院長BLOG

2019.11.21更新

昨夜は愛知医科大学にて、ニキビ治療に関する講演会に参加してきました。

最初の講演は愛知医大の講師の先生による、アクネ菌がサルコイドーシスの発生に関与していることもある、という内容。かなり衝撃的なことで、おそらく全部が全部とは言わないでしょうが、サルコイドーシスに対して、ミノマイシンという抗生剤が有効なことがあるという点、皮膚サルコイドーシスの発生部にアクネ菌が混在している点などから、今後のサルコイドーシスに対する治療戦略に対してパラダイムシフトを生じさせるかもしれない内容でした。

 

2つ目の講演が主たる演題でしたが、東京薬科大学からわざわざおいでになった先生による、薬学の立場からみた、ニキビ治療の薬剤選択といった内容。当院でもひととおりのニキビ治療として、内服、外用を処方できる体制にしておりますが、外用剤も作用機序のことなるものを組み合わせて使用することや、耐性菌を発生させないためにはどうすべきか、などについて、改めて再確認しなおす、というものでした。

ニキビ治療については、どちらかというとありふれた疾患でもあるし、市販薬でも対応可能であることから、あまりこの手の講演会は開催されないところですが、今回愛知医大と製薬メーカーのコラボにより、比較的めずらしい講演会なのでわざわざ参加してきたというわけです。

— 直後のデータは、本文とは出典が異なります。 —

-- pv_equiv track=rewrite | github.com/IES-Rafael-Alberti/dam1-2425-ejercicios-u1-dcsibon | src/ej01_def.py | titular_v1
-- ===== SOURCE A (Python) =====
-- def titular_v1(frase):
--     palabra = ""
--     frase_titular = ""
--
--     for letra in frase:
--         if letra == " ":
--             frase_titular += palabra[0:1].upper() + palabra[1:].lower() + " "
--             palabra = ""
--         else:
--             palabra += letra
--
--     if len(palabra) > 0:
--         frase_titular += palabra[0:1].upper() + palabra[1:].lower()
--
--     return frase_titular
-- ===== SOURCE B (Python) =====
-- def titular_v1(frase):
--     # Tokenize on single spaces (preserving empty tokens), title-case each token, re-join.
--     return " ".join(t[0:1].upper() + t[1:].lower() for t in frase.split(" "))
-- ===== Notes on version B (the rewrite author's own statement) =====
-- stated objective: idiomatic
-- what changed: Replaces the character-by-character accumulate-and-flush loop with tokenize-on-the-single-space-separator, map title-case over the tokens, and join, preserving empty tokens from consecutive, leading or trailing separators exactly as A does.
import Mathlib
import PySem

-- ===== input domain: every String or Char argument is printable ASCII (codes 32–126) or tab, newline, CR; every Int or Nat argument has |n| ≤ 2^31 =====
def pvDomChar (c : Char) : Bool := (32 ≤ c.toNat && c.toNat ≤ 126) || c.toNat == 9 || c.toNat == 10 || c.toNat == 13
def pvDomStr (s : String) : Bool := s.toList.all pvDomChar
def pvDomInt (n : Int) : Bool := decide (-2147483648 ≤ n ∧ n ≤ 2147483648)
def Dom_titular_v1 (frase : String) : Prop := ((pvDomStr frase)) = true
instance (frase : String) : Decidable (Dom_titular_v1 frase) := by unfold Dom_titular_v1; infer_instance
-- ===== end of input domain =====

-- B replaces A's character-by-character accumulate-and-flush loop with split(" ") / map title-case / join; objective: idiomatic.

-- shared helper: palabra[0:1].upper() + palabra[1:].lower()  (the identical expression both Pythons use)
def pvTitleWord (p : List Char) : List Char :=
  PySem.Chars.upper (PySem.List.slice p (some 0) (some 1)) ++
    PySem.Chars.lower (PySem.List.slice p (some 1) none)

-- ===== PORT A =====
-- A's for-loop over the characters, state = (palabra, frase_titular); then the final flush.
def titular_v1_loop : List Char → List Char → List Char → List Char
  | [], palabra, tit => if palabra.length > 0 then tit ++ pvTitleWord palabra else tit
  | letra :: rest, palabra, tit =>
    if letra = ' ' then titular_v1_loop rest [] (tit ++ pvTitleWord palabra ++ [' '])
    else titular_v1_loop rest (palabra ++ [letra]) tit

def titular_v1 (frase : String) : String :=
  String.ofList (titular_v1_loop frase.toList [] [])

-- ===== PORT B =====
-- frase.split(" ") ported as List.splitOn ' ' (single-character separator), then map + " ".join.
def titular_v1_alt (frase : String) : String :=
  String.ofList (PySem.Chars.join [' '] ((frase.toList.splitOn ' ').map pvTitleWord))

-- ===== PRECONDITION & SPEC =====
def Spec_titular_v1 (frase : String) (out : String) : Prop := out = titular_v1_alt frase
instance (frase : String) (out : String) : Decidable (Spec_titular_v1 frase out) := by unfold Spec_titular_v1; infer_instance

-- ===== CLAIM (what is proved, stated in full; the proofs are below) =====
def Claim_equal_titular_v1 : Prop := ∀ (frase : String), Dom_titular_v1 frase → Spec_titular_v1 frase (titular_v1 frase)

-- ===== LEMMAS AND PROOFS =====

lemma pv_splitOn_append_space (p cs : List Char) (h : ∀ x ∈ p, ¬ (x = ' ')) :
    (p ++ ' ' :: cs).splitOn ' ' = p :: cs.splitOn ' ' := by
  simp only [List.splitOn]
  exact List.splitOnP_first _ _ (fun x hx => by simpa using h x hx) ' ' (by simp) cs

lemma pv_splitOn_no_space (p : List Char) (h : ∀ x ∈ p, ¬ (x = ' ')) :
    p.splitOn ' ' = [p] := by
  simp only [List.splitOn]
  exact List.splitOnP_eq_single _ _ (fun x hx => by simpa using h x hx)

lemma pv_join_cons (x : List Char) (ys : List (List Char)) (h : ys ≠ []) :
    PySem.Chars.join [' '] (x :: ys) = x ++ ' ' :: PySem.Chars.join [' '] ys := by
  cases ys with
  | nil => exact absurd rfl h
  | cons y ys => simp [PySem.Chars.join, List.intercalate]

lemma pv_titleWord_nil : pvTitleWord [] = [] := by decide

lemma pv_loop_eq (cs : List Char) : ∀ (p t : List Char), (∀ x ∈ p, ¬ (x = ' ')) →
    titular_v1_loop cs p t =
      t ++ PySem.Chars.join [' '] (((p ++ cs).splitOn ' ').map pvTitleWord) := by
  induction cs with
  | nil =>
    intro p t hp
    rw [titular_v1_loop, List.append_nil, pv_splitOn_no_space p hp]
    cases p with
    | nil => simp [pv_titleWord_nil, PySem.Chars.join, List.intercalate]
    | cons c q => simp [PySem.Chars.join, List.intercalate]
  | cons c rest ih =>
    intro p t hp
    rw [titular_v1_loop]
    by_cases hc : c = ' '
    · subst hc
      rw [if_pos rfl, ih [] _ (by simp), pv_splitOn_append_space p rest hp,
        List.map_cons,
        pv_join_cons _ _ (by
          intro hmap
          exact List.splitOnP_ne_nil _ rest (List.map_eq_nil_iff.mp hmap))]
      simp
    · rw [if_neg hc, ih (p ++ [c]) t (by
        intro x hx
        rcases List.mem_append.mp hx with h1 | h1
        · exact hp x h1
        · simp at h1; subst h1; exact hc)]
      simp

-- ===== VERDICT (by name: the statement is the Claim_ definition above) =====
theorem titular_v1_spec : Claim_equal_titular_v1 := by
  intro frase _
  unfold Spec_titular_v1 titular_v1 titular_v1_alt
  rw [pv_loop_eq frase.toList [] [] (by simp)]
  simp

私がいま最も関心があるのは、30代前後の、生理周期に関連した難治性のニキビや、思春期のニキビの難治例に対する治療です。当院では保険診療でできることをいろいろしながらも、それでも難治性の症例にはフォトセラピーという武器があるにはあるのですが、できることなら保険治療のみで解決したいのはいうまでもありません。で、今回のような講演会というか研究会の意義があるというものです。私の現状の最大関心事に関してはまだ明確な解答がえられない状況ではありますが、昨日の内容をフィードバックしていきたいと思います。